Keeping tabs of financial conflicts of interest on Capitol Hill just got more difficult. On Tuesday, President Obama signed a bill passed by Congress that would prevent financial disclosure forms filed by senior governmental employees from being posted online.

The bill passed both the House of Representative and the Senate on a voice vote. In a voice vote, now members of Congress's votes are not recorded. The Senate and House both cleared the legislation by unanimous consent, taking only ten seconds in the Senate and 14 seconds in the House of consideration to pass. The bill represents a major blow to government transparency, according to government watchdog groups.

The bill modifies the Stop Trading on Congressional Knowledge (STOCK) Act, a law passed to combat insider trading. The bill effectively repeals a provision that requires financial disclosure forms to posted online into a searchable database in order to be easily assessed. Proponents of repealing the measure argued that it would increase the risk of identify theft and other crimes against disclosures as well as security concerns for the government.

But such disclosure forms are technically already available to the public. Without the provision, the forms must be requested individually from government agencies. The Center for Responsive Politics and the Sunlight Foundation, two pro-government transparency organizations harshly criticized the bill. Lisa Rosenberg of the Sunlight Foundation said of the move, "The result: More corruption and less trust in government."

Dan Auble of the Center for Responsive Politics said of the bill,

"Without the provisions, the STOCK act is made toothless. Insider trading by members of Congress and federal employees is still prohibited, but the ability of watchdog groups to verify that Congress is following its own rules is severely limited because these records could still be filed on paper  an unacceptably outdated practice that limits the public's access.

This is not true disclosure."

The bill does not completely gut the STOCK Act. Federal workers would still be required to report securities trades over a $1,000 threshold within 45 days and make them available to the public. The president, vice president, members of Congress, candidates for Congress, Cabinet members, and deputy secretaries are still required to post financial transactions online. However the searchable database was killed along with the requirements that federal employees post transactions. 

However the searchable database was considered by some to be the most effective part of the act. Melanie Sloan of Citizens for Responsibility Ethics in Washington said that, "by getting rid of the online disclosure they get rid of the only effective part. It’s almost a useless act."
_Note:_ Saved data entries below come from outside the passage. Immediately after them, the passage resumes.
-- remove x from a deduplicated author list: all its pair keys are already seen
lemma pvCombKeys_filter (x : String) :
    ∀ (v : List String) (s : List String), v.Nodup →
      (∀ c ∈ v, c ≠ x → pvKey x c ∈ s ∧ pvKey c x ∈ s) →
      pvRes s (pvCombKeys v) = pvRes s (pvCombKeys (v.filter (fun b => x != b))) := by
  intro v
  induction v with
  | nil => intro s _ _; rfl
  | cons c v' ih =>
    intro s hnd hs
    have hnd' : v'.Nodup := hnd.of_cons
    rw [pvCombKeys_cons, pvRes_append]
    by_cases hcx : c = x
    · subst hcx
      have hxv : c ∉ v' := (List.nodup_cons.1 hnd).1
      have hfil : (c :: v').filter (fun b => c != b) = v' := by
        rw [List.filter_cons]
        simp only [bne_self_eq_false, Bool.false_eq_true, if_false]
        exact List.filter_eq_self.2 fun b hb => by
          simp [bne_iff_ne]
          exact fun h => hxv (h ▸ hb)
      rw [hfil]
      have h1 : pvRes s (v'.map (pvKey c)) = [] := by
        refine pvRes_eq_nil fun y hy => ?_
        rcases List.mem_map.1 hy with ⟨b, hb, rfl⟩
        have hbx : b ≠ c := fun h => hxv (h ▸ hb)
        exact (hs b (List.mem_cons_of_mem _ hb) hbx).1
      rw [h1, List.nil_append]
      rw [pvRes_ext (s₂ := s) _ ?_]
      · intro y
        simp only [List.mem_append]
        constructor
        · rintro (hy | hy)
          · rcases List.mem_map.1 hy with ⟨b, hb, rfl⟩
            exact (hs b (List.mem_cons_of_mem _ hb) fun h => hxv (h ▸ hb)).1
          · exact hy
        · exact Or.inr
    · have hfil : (c :: v').filter (fun b => x != b) = c :: v'.filter (fun b => x != b) := by
        rw [List.filter_cons]
        simp [bne_iff_ne, Ne.symm hcx]
      rw [hfil, pvCombKeys_cons, pvRes_append]
      have hckx : pvKey c x ∈ s := (hs c (List.mem_cons_self ..) hcx).2
      have hhead : pvRes s ((v'.filter (fun b => x != b)).map (pvKey c)) = pvRes s (v'.map (pvKey c)) := by
        refine pvRes_filter_map _ _ fun b hb hpb => ?_
        have hbx : x = b := by simpa [bne_iff_ne] using hpb
        subst hbx
        exact hckx
      rw [hhead]
      refine congrArg _ ?_
      rw [pvRes_ext (s₂ := (v'.filter (fun b => x != b)).map (pvKey c) ++ s) _ ?_]
      · exact ih _ hnd' fun b hb hbx =>
          ⟨List.mem_append_right _ (hs b (List.mem_cons_of_mem _ hb) hbx).1,
           List.mem_append_right _ (hs b (List.mem_cons_of_mem _ hb) hbx).2⟩
      · intro y
        simp only [List.mem_append, List.mem_map, List.mem_filter]
        constructor
        · rintro (⟨b, hb, rfl⟩ | hy)
          · by_cases hbx : b = x
            · subst hbx; exact Or.inr hckx
            · exact Or.inl ⟨b, ⟨hb, by simpa [bne_iff_ne] using Ne.symm hbx⟩, rfl⟩
          · exact Or.inr hy
        · rintro (⟨b, ⟨hb, _⟩, rfl⟩ | hy)
          · exact Or.inl ⟨b, hb, rfl⟩
          · exact Or.inr hy

-- MAIN: A's deduped product keys = B's deduped combination keys, over any seen
lemma pvMain : ∀ (sep : List String) (s : List String),
    pvRes s (sep.flatMap (pvRow sep)) = pvRes s (pvCombKeys (PySem.List.dedup sep)) := by
  intro sep
  induction sep with
  | nil =>
    intro s
    simp [pvCombKeys, PySem.List.dedup, PySem.Set.ofList, PySem.List.combinations_nil_succ]
  | cons x rest ih =>
    intro s
    have hmemdedup : ∀ (L : List String) (c : String), c ∈ PySem.List.dedup L ↔ c ∈ L := by
      intro L c; rw [PySem.List.dedup_eq_ofList]; exact PySem.Set.mem_ofList _ _
    have hkeymem : ∀ a ∈ rest, a ≠ x →
        pvKey x a ∈ (rest.filter (fun b => x != b)).map (pvKey x) := by
      intro a ha hax
      exact List.mem_map.2 ⟨a, List.mem_filter.2 ⟨ha, by simpa [bne_iff_ne] using Ne.symm hax⟩, rfl⟩
    have hrow0 : pvRow (x :: rest) x = (rest.filter (fun b => x != b)).map (pvKey x) := by
      unfold pvRow
      rw [List.filter_cons]
      simp
    -- left side
    rw [List.flatMap_cons, pvRes_append, hrow0]
    rw [pvRows_drop x rest rest _ (fun a ha => ha)
        (fun a ha hax => List.mem_append_left _ (pvKey_comm a x ▸ hkeymem a ha hax))]
    rw [ih ((rest.filter (fun b => x != b)).map (pvKey x) ++ s)]
    rw [pvCombKeys_filter x (PySem.List.dedup rest) _
        (by rw [PySem.List.dedup_eq_ofList]; exact PySem.Set.nodup_ofList _)
        (fun c hc hcx =>
          ⟨List.mem_append_left _ (hkeymem c ((hmemdedup rest c).1 hc) hcx),
           List.mem_append_left _ (pvKey_comm c x ▸ hkeymem c ((hmemdedup rest c).1 hc) hcx)⟩)]
    have hK2 : (PySem.List.dedup rest).filter (fun b => x != b)
        = PySem.List.dedup (rest.filter (fun b => x != b)) := by
      rw [dedup_eq_res, dedup_eq_res, pvRes_filter_comm]
    rw [hK2]
    -- right side
    rw [dedup_cons, pvCombKeys_cons, pvRes_append]
    rw [pvRes_map_dedup (pvKey x) (rest.filter (fun b => x != b)).length
        (rest.filter (fun b => x != b)) le_rfl s]
    refine congrArg _ (pvRes_ext _ ?_)
    intro y
    simp only [List.mem_append, List.mem_map, hmemdedup]

-- reshape A's filtered product comprehension into rows
lemma pvProd_rows (sep : List String) :
    ((sep.flatMap (fun x => sep.map (fun y => (x, y)))).filter (fun c => c.1 != c.2)).map
        (fun c => PySem.Str.join "||" (PySem.List.sorted [c.1, c.2] (fun s => s)))
      = sep.flatMap (pvRow sep) := by
  suffices h : ∀ l : List String,
      ((l.flatMap (fun x => sep.map (fun y => (x, y)))).filter (fun c => c.1 != c.2)).map
        (fun c => PySem.Str.join "||" (PySem.List.sorted [c.1, c.2] (fun s => s)))
      = l.flatMap (pvRow sep) from h sep
  intro l
  induction l with
  | nil => rfl
  | cons a l ih =>
    simp only [List.flatMap_cons, List.filter_append, List.map_append]
    rw [ih]
    refine congrArg (· ++ _) ?_
    rw [List.filter_map, List.map_map]
    rfl

-- ===== VERDICT (by name: the statement is the Claim_ definition above) =====
theorem unique_collaborators_py_spec : Claim_equal_unique_collaborators_py := by
  intro authors _
  show _ = _
  unfold unique_collaborators_py unique_collaborators_py_alt
  simp only [PySem.List.foldl_append_eq_flatMap, List.nil_append]
  rw [PySem.Set.ofList_eq_foldl, foldl_add_eq_res, List.nil_append, pvProd_rows,
    dedup_eq_res (L := (PySem.List.combinations _ 2).map _)]
  exact pvMain _ []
Rather than reforming the act to address privacy concerns, Congress just decided to get rid of those requirements entirely. The approach is known as "security through obscurity," the idea being that by making the system difficult, people who want to engage in malicious acts will be discouraged from accessing the information. The drawbacks of such a system are immediately obvious, as a criminal simply needs to be dedicated enough to go through the system in order to gain the information they desire.

The STOCK Act has already been criticized for being incomplete. In 2012, a loophole in the STOCK Act was discovered that could have allowed family members of lawmakers to still profit from inside information, which was promptly corrected. No word if they will fix other efforts at weakening the act soon.